Task goal>
Lines from the line with "rw [show PySem.Chars.splitOnMax cs [c] 1" to the line with "def fwbKeyLen (e" in the entries below, and only those, must be output exactly, with both ends included.

Saved data entries:
=======

-- pv_equiv track=rewrite | github.com/Fabo01/Proyecto-PIII-EV2 | frontend/ui/red.py | obtener_objetos_por_ids
-- ===== SOURCE A (Python) =====
-- def obtener_objetos_por_ids(ids, lista):
--     """
--     Devuelve una lista de objetos válidos asociados a una lista de IDs.
--     """
--     if not ids or not lista:
--         return []
--     resultados = []
--     for ident in ids:
--         for obj in lista:
--             if obj.get('id') == ident or obj.get('id_pedido') == ident:
--                 resultados.append(obj)
--                 break
--     return resultados
-- ===== SOURCE B (Python) =====
-- def obtener_objetos_por_ids(ids, lista):
--     """
--     Devuelve una lista de objetos válidos asociados a una lista de IDs.
--     """
--     index = {}
--     for obj in lista:
--         for key in (obj.get('id'), obj.get('id_pedido')):
--             if key is not None and key not in index:
--                 index[key] = obj
--     return [index[ident] for ident in ids if ident in index]
-- ===== Notes on version B (the rewrite author's own statement) =====
-- stated objective: faster
-- what changed: Replaces the per-id linear rescan of lista by a single pass that builds a first-wins dict index keyed by each object's 'id' and 'id_pedido' fields, then answers each id by one lookup.
import Mathlib
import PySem

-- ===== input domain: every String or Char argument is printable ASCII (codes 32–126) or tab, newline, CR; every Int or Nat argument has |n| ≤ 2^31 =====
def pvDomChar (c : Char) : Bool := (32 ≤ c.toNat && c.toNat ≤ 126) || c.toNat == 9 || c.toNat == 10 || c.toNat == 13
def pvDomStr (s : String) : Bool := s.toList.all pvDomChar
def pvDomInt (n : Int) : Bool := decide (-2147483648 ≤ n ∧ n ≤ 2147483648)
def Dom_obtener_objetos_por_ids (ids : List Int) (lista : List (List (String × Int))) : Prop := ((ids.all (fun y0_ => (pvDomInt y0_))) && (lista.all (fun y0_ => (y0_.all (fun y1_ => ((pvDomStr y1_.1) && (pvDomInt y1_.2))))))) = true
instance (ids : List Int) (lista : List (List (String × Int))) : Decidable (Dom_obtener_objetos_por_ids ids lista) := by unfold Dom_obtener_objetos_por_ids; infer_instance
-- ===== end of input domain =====

-- B replaces A's per-id rescan of lista by a one-pass first-wins dict index plus one lookup per id (asymptotically faster).

-- ===== PORT A =====
-- obj.get(k): first-match lookup in the association list (Python dicts have unique keys; first match is exact)
def pvDget (o : List (String × Int)) (k : String) : Option Int :=
  match o with
  | [] => none
  | (k', v) :: t => if k' = k then some v else pvDget t k

-- the inner 'for obj in lista: … break' loop of A: first object matching ident (none = no break taken)
def pvFindA (ident : Int) : List (List (String × Int)) → Option (List (String × Int))
  | [] => none
  | o :: t =>
    if pvDget o "id" = some ident ∨ pvDget o "id_pedido" = some ident then some o
    else pvFindA ident t

def obtener_objetos_por_ids (ids : List Int) (lista : List (List (String × Int))) : List (List (String × Int)) :=
  if ids = [] ∨ lista = [] then []
  else
    ids.foldl (fun resultados ident =>
      match pvFindA ident lista with
      | some o => resultados ++ [o]
      | none => resultados) []

-- ===== PORT B =====
-- 'if key is not None and key not in index: index[key] = obj'
def pvAddKey (d : PySem.Dict Int (List (String × Int))) (key : Option Int) (o : List (String × Int)) :
    PySem.Dict Int (List (String × Int)) :=
  match key with
  | none => d
  | some k => if d.contains k then d else d.insert k o

-- the index-building pass over lista
def pvIndex (lista : List (List (String × Int))) : PySem.Dict Int (List (String × Int)) :=
  lista.foldl (fun d o => pvAddKey (pvAddKey d (pvDget o "id") o) (pvDget o "id_pedido") o) PySem.Dict.empty

def obtener_objetos_por_ids_alt (ids : List Int) (lista : List (List (String × Int))) : List (List (String × Int)) :=
  let index := pvIndex lista
  ids.filterMap (fun ident => index.get? ident)

-- ===== PRECONDITION & SPEC =====
def Spec_obtener_objetos_por_ids (ids : List Int) (lista : List (List (String × Int))) (out : List (List (String × Int))) : Prop := out = obtener_objetos_por_ids_alt ids lista
instance (ids : List Int) (lista : List (List (String × Int))) (out : List (List (String × Int))) : Decidable (Spec_obtener_objetos_por_ids ids lista out) := by unfold Spec_obtener_objetos_por_ids; infer_instance

-- ===== CLAIM (what is proved, stated in full; the proofs are below) =====
def Claim_equal_obtener_objetos_por_ids : Prop := ∀ (ids : List Int) (lista : List (List (String × Int))), Dom_obtener_objetos_por_ids ids lista → Spec_obtener_objetos_por_ids ids lista (obtener_objetos_por_ids ids lista)

-- ===== LEMMAS AND PROOFS =====

-- one conditional insert, seen through get?
theorem pv_get_addKey (d : PySem.Dict Int (List (String × Int))) (key : Option Int)
    (o : List (String × Int)) (i : Int) :
    (pvAddKey d key o).get? i = (d.get? i).or (if key = some i then some o else none) := by
  match key with
  | none => simp [pvAddKey]
  | some k =>
    simp only [pvAddKey]
    by_cases hc : d.contains k
    · simp only [hc, if_true]
      by_cases hk : k = i
      · subst hk
        have : (d.get? k).isSome := by rw [← PySem.Dict.contains_eq_isSome_get?]; exact hc
        cases h : d.get? k with
        | none => rw [h] at this; simp at this
        | some v => simp
      · simp [Option.some.injEq, hk]
    · rw [Bool.not_eq_true] at hc
      simp only [hc, Bool.false_eq_true, if_false]
      rw [PySem.Dict.get?_insert]
      by_cases hk : i = k
      · subst hk
        have : d.get? i = none := by
          cases h : d.get? i with
          | none => rfl
          | some v =>
            rw [PySem.Dict.contains_eq_isSome_get?, h] at hc
            simp at hc
        simp [this]
      · simp only [if_neg hk,
          if_neg (fun h : some k = some i => hk (Option.some.injEq k i ▸ h).symm), Option.or_none]

-- lookup in the index built from lista equals A's inner search, generalized over the accumulator
theorem pv_get_index_aux (lista : List (List (String × Int)))
    (d : PySem.Dict Int (List (String × Int))) (i : Int) :
    (lista.foldl (fun d o => pvAddKey (pvAddKey d (pvDget o "id") o) (pvDget o "id_pedido") o) d).get? i
      = (d.get? i).or (pvFindA i lista) := by
  induction lista generalizing d with
  | nil => simp [pvFindA]
  | cons o t ih =>
    simp only [List.foldl_cons, ih, pv_get_addKey, Option.or_assoc]
    congr 1
    by_cases h1 : pvDget o "id" = some i
    · simp [pvFindA, h1]
    · by_cases h2 : pvDget o "id_pedido" = some i
      · simp [pvFindA, h1, h2]
      · simp [pvFindA, h1, h2]

theorem pv_get_index (lista : List (List (String × Int))) (i : Int) :
    (pvIndex lista).get? i = pvFindA i lista := by
  simp [pvIndex, pv_get_index_aux]

-- A's outer append-fold is a filterMap of the inner search
theorem pv_foldA_filterMap (ids : List Int) (lista : List (List (String × Int)))
    (acc : List (List (String × Int))) :
    ids.foldl (fun resultados ident =>
      match pvFindA ident lista with
      | some o => resultados ++ [o]
      | none => resultados) acc
      = acc ++ ids.filterMap (fun ident => pvFindA ident lista) := by
  induction ids generalizing acc with
  | nil => simp
  | cons i t ih =>
    simp only [List.foldl_cons]
    cases h : pvFindA i lista with
    | none => simp [ih, h]
    | some o => simp [ih, h]

-- ===== VERDICT (by name: the statement is the Claim_ definition above) =====
theorem obtener_objetos_por_ids_spec : Claim_equal_obtener_objetos_por_ids := by
  intro ids lista _
  show obtener_objetos_por_ids ids lista = obtener_objetos_por_ids_alt ids lista
  unfold obtener_objetos_por_ids obtener_objetos_por_ids_alt
  simp only [List.filterMap_congr (fun i _ => pv_get_index lista i)]
  by_cases hids : ids = []
  · simp [hids]
  · by_cases hl : lista = []
    · subst hl
      simp only [hids, or_true, if_true]
      have : ∀ i ∈ ids, pvFindA i ([] : List (List (String × Int))) = none := by
        intro i _; rfl
      rw [List.filterMap_congr this]; simp
    · simp [hids, hl, pv_foldA_filterMap]
-- pv_equiv track=rewrite | github.com/gaoxiaobei/LexiLearn | main.py | format_word_bank
-- ===== SOURCE A (Python) =====
-- from typing import Set, List, Tuple, Dict
--
-- def format_word_bank(word_bank_entries: List[str]) -> str:
--     """格式化词汇表"""
--     if not word_bank_entries:
--         return "\n\n==================================================\nWord Bank\n==================================================\n无新词汇"
--     max_word_length = max(len(entry.split(':')[0].strip()) for entry in word_bank_entries)
--     word_bank = "\n\n" + "="*50 + "\n"
--     word_bank += "Word Bank\n"
--     word_bank += "="*50 + "\n\n"
--     for entry in word_bank_entries:
--         word, translation = entry.split(':', 1)  # 防止翻译中包含 ':'
--         word = word.strip()
--         translation = translation.strip()
--         word_bank += f"{word:<{max_word_length}} : {translation}\n"
--     return word_bank
-- ===== SOURCE B (Python) =====
-- def format_word_bank(word_bank_entries):
--     """格式化词汇表 — one recursive pass that simultaneously computes the column
--     width and a renderer closure; the lines are rendered once the full width is known."""
--     if not word_bank_entries:
--         return "\n\n==================================================\nWord Bank\n==================================================\n无新词汇"
--
--     def rec(entries):
--         # returns (width_so_far, render) where render(final_width) yields the body text
--         if not entries:
--             return 0, lambda W: ""
--         word, translation = entries[0].split(':', 1)
--         word = word.strip()
--         translation = translation.strip()
--         width, render = rec(entries[1:])
--         return (max(len(word), width),
--                 lambda W: word.ljust(W) + " : " + translation + "\n" + render(W))
--
--     width, render = rec(word_bank_entries)
--     header = "\n\n" + "=" * 50 + "\nWord Bank\n" + "=" * 50 + "\n\n"
--     return header + render(width)
-- ===== Notes on version B (the rewrite author's own statement) =====
-- stated objective: alternative
-- what changed: B replaces A's two independent left-to-right passes (a generator max over split(':') plus a loop that re-splits each entry and appends with +=) by a single structural recursion over the list that parses each entry once and returns both the running maximum width and a renderer closure, which is applied to the final width to produce the body in one shot.
import Mathlib
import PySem

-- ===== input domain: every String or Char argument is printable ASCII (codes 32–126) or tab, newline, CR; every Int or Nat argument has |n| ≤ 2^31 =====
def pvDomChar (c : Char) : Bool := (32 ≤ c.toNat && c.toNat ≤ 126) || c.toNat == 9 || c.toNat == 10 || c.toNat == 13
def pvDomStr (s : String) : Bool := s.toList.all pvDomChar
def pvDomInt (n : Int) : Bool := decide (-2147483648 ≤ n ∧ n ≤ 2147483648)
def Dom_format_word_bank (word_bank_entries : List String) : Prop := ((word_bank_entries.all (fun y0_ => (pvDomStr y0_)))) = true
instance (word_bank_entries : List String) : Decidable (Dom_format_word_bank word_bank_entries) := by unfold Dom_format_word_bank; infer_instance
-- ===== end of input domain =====

-- B replaces A's two iterative passes by one structural recursion that parses each entry once and
-- returns both the running max width and a renderer closure applied to the final width; objective:
-- alternative decomposition. Equal return values on all inputs whose entries each contain ':' (Pre_).

-- ===== PORT A =====
-- the empty-input message (identical literal in both Pythons)
def fwbEmptyMsg : String :=
  "\n\n==================================================\nWord Bank\n==================================================\n无新词汇"

-- f"{word:<{n}}" : left-justify with spaces
def fwbPad (w : List Char) (n : Nat) : List Char := w ++ List.replicate (n - w.length) ' '

-- one loop iteration's appended text: entry.split(':', 1) unpacked, both sides stripped, padded line.
-- The `_` arm is where Python raises ValueError (no ':' in the entry) — outside Pre_.
def fwbLineA (maxLen : Nat) (e : String) : List Char :=
  match PySem.Chars.splitOnMax e.toList [':'] 1 with
  | [w, t] => fwbPad (PySem.Chars.strip w) maxLen ++ " : ".toList ++ PySem.Chars.strip t ++ "\n".toList
  | _ => []

def format_word_bank (word_bank_entries : List String) : String :=
  if word_bank_entries = [] then fwbEmptyMsg
  else
    -- max(len(entry.split(':')[0].strip()) for entry in word_bank_entries)
    let maxLen := (word_bank_entries.map (fun e =>
      (PySem.Chars.strip ((PySem.Chars.splitOn e.toList [':']).headD [])).length)).foldl Nat.max 0
    let header := "\n\n".toList ++ List.replicate 50 '=' ++ "\n".toList ++
      "Word Bank\n".toList ++ List.replicate 50 '=' ++ "\n\n".toList
    String.ofList (word_bank_entries.foldl (fun acc e => acc ++ fwbLineA maxLen e) header)

-- ===== PORT B =====
-- rec(entries): one structural recursion returning (width_so_far, render); render W is the body text.
-- The `_` arm of the match is Python's ValueError on unpacking (no ':' in the entry) — outside Pre_.
def fwbRecB : List String → Nat × (Nat → List Char)
  | [] => (0, fun _ => [])
  | e :: rest =>
    let p := match PySem.Chars.splitOnMax e.toList [':'] 1 with
      | [w, t] => (PySem.Chars.strip w, PySem.Chars.strip t)
      | _ => ([], [])
    let r := fwbRecB rest
    (Nat.max p.1.length r.1,
     fun W => p.1 ++ List.replicate (W - p.1.length) ' ' ++ " : ".toList ++ p.2 ++ "\n".toList ++ r.2 W)

def format_word_bank_alt (word_bank_entries : List String) : String :=
  if word_bank_entries = [] then fwbEmptyMsg
  else
    let r := fwbRecB word_bank_entries
    let header := "\n\n".toList ++ List.replicate 50 '=' ++ "\n".toList ++
      "Word Bank\n".toList ++ List.replicate 50 '=' ++ "\n\n".toList
    String.ofList (header ++ r.2 r.1)

-- ===== PRECONDITION & SPEC =====
-- Pre_ excludes inputs with an entry containing no ':' — there Python A raises ValueError on unpacking
-- entry.split(':', 1) (and B raises the same ValueError inside rec).
def Pre_format_word_bank (word_bank_entries : List String) : Prop :=
  (word_bank_entries.all (fun e => e.toList.contains ':')) = true
instance (word_bank_entries : List String) : Decidable (Pre_format_word_bank word_bank_entries) := by
  unfold Pre_format_word_bank; infer_instance

def pvWitness_format_word_bank : List String := ["apple: fruit", "go :to go", "x:y:z"]

def Spec_format_word_bank (word_bank_entries : List String) (out : String) : Prop :=
  out = format_word_bank_alt word_bank_entries
instance (word_bank_entries : List String) (out : String) : Decidable (Spec_format_word_bank word_bank_entries out) := by
  unfold Spec_format_word_bank; infer_instance

-- ===== CLAIM (what is proved, stated in full; the proofs are below) =====
def Claim_equal_format_word_bank : Prop := ∀ (word_bank_entries : List String), Dom_format_word_bank word_bank_entries → Pre_format_word_bank word_bank_entries → Spec_format_word_bank word_bank_entries (format_word_bank word_bank_entries)

-- ===== LEMMAS AND PROOFS =====

-- reference splitter for a one-character separator: list of pieces between occurrences of c
def fwbPieces (c : Char) (cs : List Char) : List (List Char) :=
  if h : c ∈ cs then
    cs.takeWhile (· ≠ c) :: fwbPieces c ((cs.dropWhile (· ≠ c)).tail)
  else [cs]
termination_by cs.length
decreasing_by
  have hne : cs.dropWhile (· ≠ c) ≠ [] := by
    intro hnil
    have := (List.dropWhile_eq_nil_iff).mp hnil c h
    simp at this
  have h1 : (cs.dropWhile (· ≠ c)).length ≤ cs.length := List.length_dropWhile_le _ _
  have h2 : ((cs.dropWhile (· ≠ c)).tail).length < (cs.dropWhile (· ≠ c)).length := by
    cases hcs : cs.dropWhile (· ≠ c) with
    | nil => exact absurd hcs hne
    | cons a t => simp
  omega

theorem fwbPieces_cons_self (c : Char) (rest : List Char) :
    fwbPieces c (c :: rest) = [] :: fwbPieces c rest := by
  rw [fwbPieces]; simp

theorem fwbPieces_cons_ne (c x : Char) (rest : List Char) (hx : x ≠ c) :
    fwbPieces c (x :: rest) = (fwbPieces c rest).modifyHead (x :: ·) := by
  conv_lhs => rw [fwbPieces]
  conv_rhs => rw [fwbPieces]
  by_cases hc : c ∈ rest
  · simp [hc, hx]
  · simp [hc, Ne.symm hx]

theorem fwbPieces_ne_nil (c : Char) (cs : List Char) : fwbPieces c cs ≠ [] := by
  rw [fwbPieces]; split <;> simp

theorem fwb_go_splitOn (c : Char) :
    ∀ (fuel : Nat) (l cur : List Char) (accl : List (List Char)),
      l.length < fuel →
      PySem.Chars.splitOn.go [c] fuel l cur accl =
        accl.reverse ++ (fwbPieces c l).modifyHead (cur.reverse ++ ·) := by
  intro fuel
  induction fuel with
  | zero => intro l cur accl h; omega
  | succ fuel ih =>
    intro l cur accl h
    cases l with
    | nil => simp [PySem.Chars.splitOn.go, fwbPieces]
    | cons x rest =>
      by_cases hx : x = c
      · subst hx
        rw [show PySem.Chars.splitOn.go [x] (fuel+1) (x::rest) cur accl
              = PySem.Chars.splitOn.go [x] fuel rest [] (cur.reverse :: accl) by
            simp [PySem.Chars.splitOn.go, List.isPrefixOf]]
        rw [ih rest [] (cur.reverse :: accl) (by simpa using Nat.lt_of_succ_lt_succ h)]
        rw [fwbPieces_cons_self]
        cases hp : fwbPieces x rest <;> simp
      · rw [show PySem.Chars.splitOn.go [c] (fuel+1) (x::rest) cur accl
              = PySem.Chars.splitOn.go [c] fuel rest (x :: cur) accl by
            simp [PySem.Chars.splitOn.go, List.isPrefixOf, Ne.symm hx]]
        rw [ih rest (x :: cur) accl (by simpa using Nat.lt_of_succ_lt_succ h)]
        rw [fwbPieces_cons_ne c x rest hx]
        cases hp : fwbPieces c rest with
        | nil => exact absurd hp (fwbPieces_ne_nil c rest)
        | cons p ps => simp

theorem fwb_go_max0 (c : Char) :
    ∀ (fuel : Nat) (l cur : List Char) (accl : List (List Char)),
      PySem.Chars.splitOnMax.go [c] fuel 0 l cur accl =
        ((cur.reverse ++ l) :: accl).reverse := by
  intro fuel l cur accl
  cases fuel with
  | zero => simp [PySem.Chars.splitOnMax.go]
  | succ fuel => cases l with
    | nil => simp [PySem.Chars.splitOnMax.go]
    | cons x rest => simp [PySem.Chars.splitOnMax.go]

theorem fwb_go_max1 (c : Char) :
    ∀ (fuel : Nat) (l cur : List Char) (accl : List (List Char)),
      l.length < fuel →
      PySem.Chars.splitOnMax.go [c] fuel 1 l cur accl =
        accl.reverse ++
          (if c ∈ l then [cur.reverse ++ l.takeWhile (· ≠ c), (l.dropWhile (· ≠ c)).tail]
           else [cur.reverse ++ l]) := by
  intro fuel
  induction fuel with
  | zero => intro l cur accl h; omega
  | succ fuel ih =>
    intro l cur accl h
    cases l with
    | nil => simp [PySem.Chars.splitOnMax.go]
    | cons x rest =>
      by_cases hx : x = c
      · subst hx
        rw [show PySem.Chars.splitOnMax.go [x] (fuel+1) 1 (x::rest) cur accl
              = PySem.Chars.splitOnMax.go [x] fuel 0 rest [] (cur.reverse :: accl) by
            simp [PySem.Chars.splitOnMax.go, List.isPrefixOf]]
        rw [fwb_go_max0]
        simp
      · rw [show PySem.Chars.splitOnMax.go [c] (fuel+1) 1 (x::rest) cur accl
              = PySem.Chars.splitOnMax.go [c] fuel 1 rest (x :: cur) accl by
            simp [PySem.Chars.splitOnMax.go, List.isPrefixOf, Ne.symm hx]]
        rw [ih rest (x :: cur) accl (by simpa using Nat.lt_of_succ_lt_succ h)]
        by_cases hc : c ∈ rest
        · simp [hc, hx]
        · simp [hc, Ne.symm hx]

theorem fwb_splitOn_headD (cs : List Char) (c : Char) :
    (PySem.Chars.splitOn cs [c]).headD [] = cs.takeWhile (· ≠ c) := by
  rw [show PySem.Chars.splitOn cs [c] = PySem.Chars.splitOn.go [c] (cs.length + 1) cs [] [] from rfl]
  rw [fwb_go_splitOn c (cs.length + 1) cs [] [] (by omega)]
  rw [fwbPieces]
  by_cases hc : c ∈ cs
  · simp [hc]
  · simp only [hc, dite_false]
    simp only [List.modifyHead, List.headD]
    exact (List.takeWhile_eq_self_iff.mpr (fun x hx => by simp; rintro rfl; exact hc hx)).symm

theorem fwb_splitOnMax1 (cs : List Char) (c : Char) (h : c ∈ cs) :
    PySem.Chars.splitOnMax cs [c] 1 =
      [cs.takeWhile (· ≠ c), (cs.dropWhile (· ≠ c)).tail] := by
  rw [show PySem.Chars.splitOnMax cs [c] 1
        = PySem.Chars.splitOnMax.go [c] (cs.length + 1) 1 cs [] [] by
      simp [PySem.Chars.splitOnMax]]
  rw [fwb_go_max1 c (cs.length + 1) cs [] [] (by omega)]
  simp [h]

-- the key length A's max pass computes for one entry
def fwbKeyLen (e : String) : Nat :=
  (PySem.Chars.strip ((PySem.Chars.splitOn e.toList [':']).headD [])).length

-- fold of max from the left equals max of seed with fold from the right
theorem fwb_foldl_max (l : List Nat) : ∀ a, l.foldl Nat.max a = Nat.max a (l.foldr Nat.max 0) := by
  induction l with
  | nil => intro a; simp
  | cons x t ih =>
    intro a
    simp only [List.foldl, List.foldr, ih (Nat.max a x), Nat.max_assoc]

-- characterisation of B's recursion on entries that all contain ':'
theorem fwbRecB_char (es : List String) (h : ∀ e ∈ es, ':' ∈ e.toList) :
    (fwbRecB es).1 = (es.map fwbKeyLen).foldr Nat.max 0 ∧
    ∀ W, (fwbRecB es).2 W = (es.map (fwbLineA W)).flatten := by
  induction es with
  | nil => exact ⟨rfl, fun W => rfl⟩
  | cons e rest ih =>
    obtain ⟨ih1, ih2⟩ := ih (fun x hx => h x (List.mem_cons_of_mem _ hx))
    have he : ':' ∈ e.toList := h e (List.mem_cons_self)
    have hsplit := fwb_splitOnMax1 e.toList ':' he
    constructor
    · show Nat.max _ _ = _
      simp only [fwbRecB, hsplit, List.map_cons, List.foldr, ← ih1,
        fwbKeyLen, fwb_splitOn_headD]
    · intro W
      show _ ++ _ = _
      simp only [fwbRecB, hsplit, List.map_cons, List.flatten_cons, ← ih2 W]
      simp [fwbLineA, hsplit, fwbPad]

-- ===== VERDICT (by name: the statement is the Claim_ definition above) =====
theorem format_word_bank_spec : Claim_equal_format_word_bank := by
  intro xs _hdom hpre
  unfold Pre_format_word_bank at hpre
  have hmem : ∀ e ∈ xs, ':' ∈ e.toList := by
    intro e he
    have := List.all_eq_true.mp hpre e he
    simpa using this
  unfold Spec_format_word_bank format_word_bank format_word_bank_alt
  by_cases hnil : xs = []
  · simp [hnil]
  · rw [if_neg hnil, if_neg hnil]
    obtain ⟨h1, h2⟩ := fwbRecB_char xs hmem
    have hw : (xs.map (fun e =>
        (PySem.Chars.strip ((PySem.Chars.splitOn e.toList [':']).headD [])).length)).foldl Nat.max 0
        = (fwbRecB xs).1 := by
      rw [h1, fwb_foldl_max]
      rfl
    simp only [hw]
    congr 1
    rw [h2, PySem.List.foldl_append_eq_flatMap, List.flatMap_def]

=======

Final answer>
  rw [show PySem.Chars.splitOnMax cs [c] 1
        = PySem.Chars.splitOnMax.go [c] (cs.length + 1) 1 cs [] [] by
      simp [PySem.Chars.splitOnMax]]
  rw [fwb_go_max1 c (cs.length + 1) cs [] [] (by omega)]
  simp [h]

-- the key length A's max pass computes for one entry
def fwbKeyLen (e : String) : Nat :=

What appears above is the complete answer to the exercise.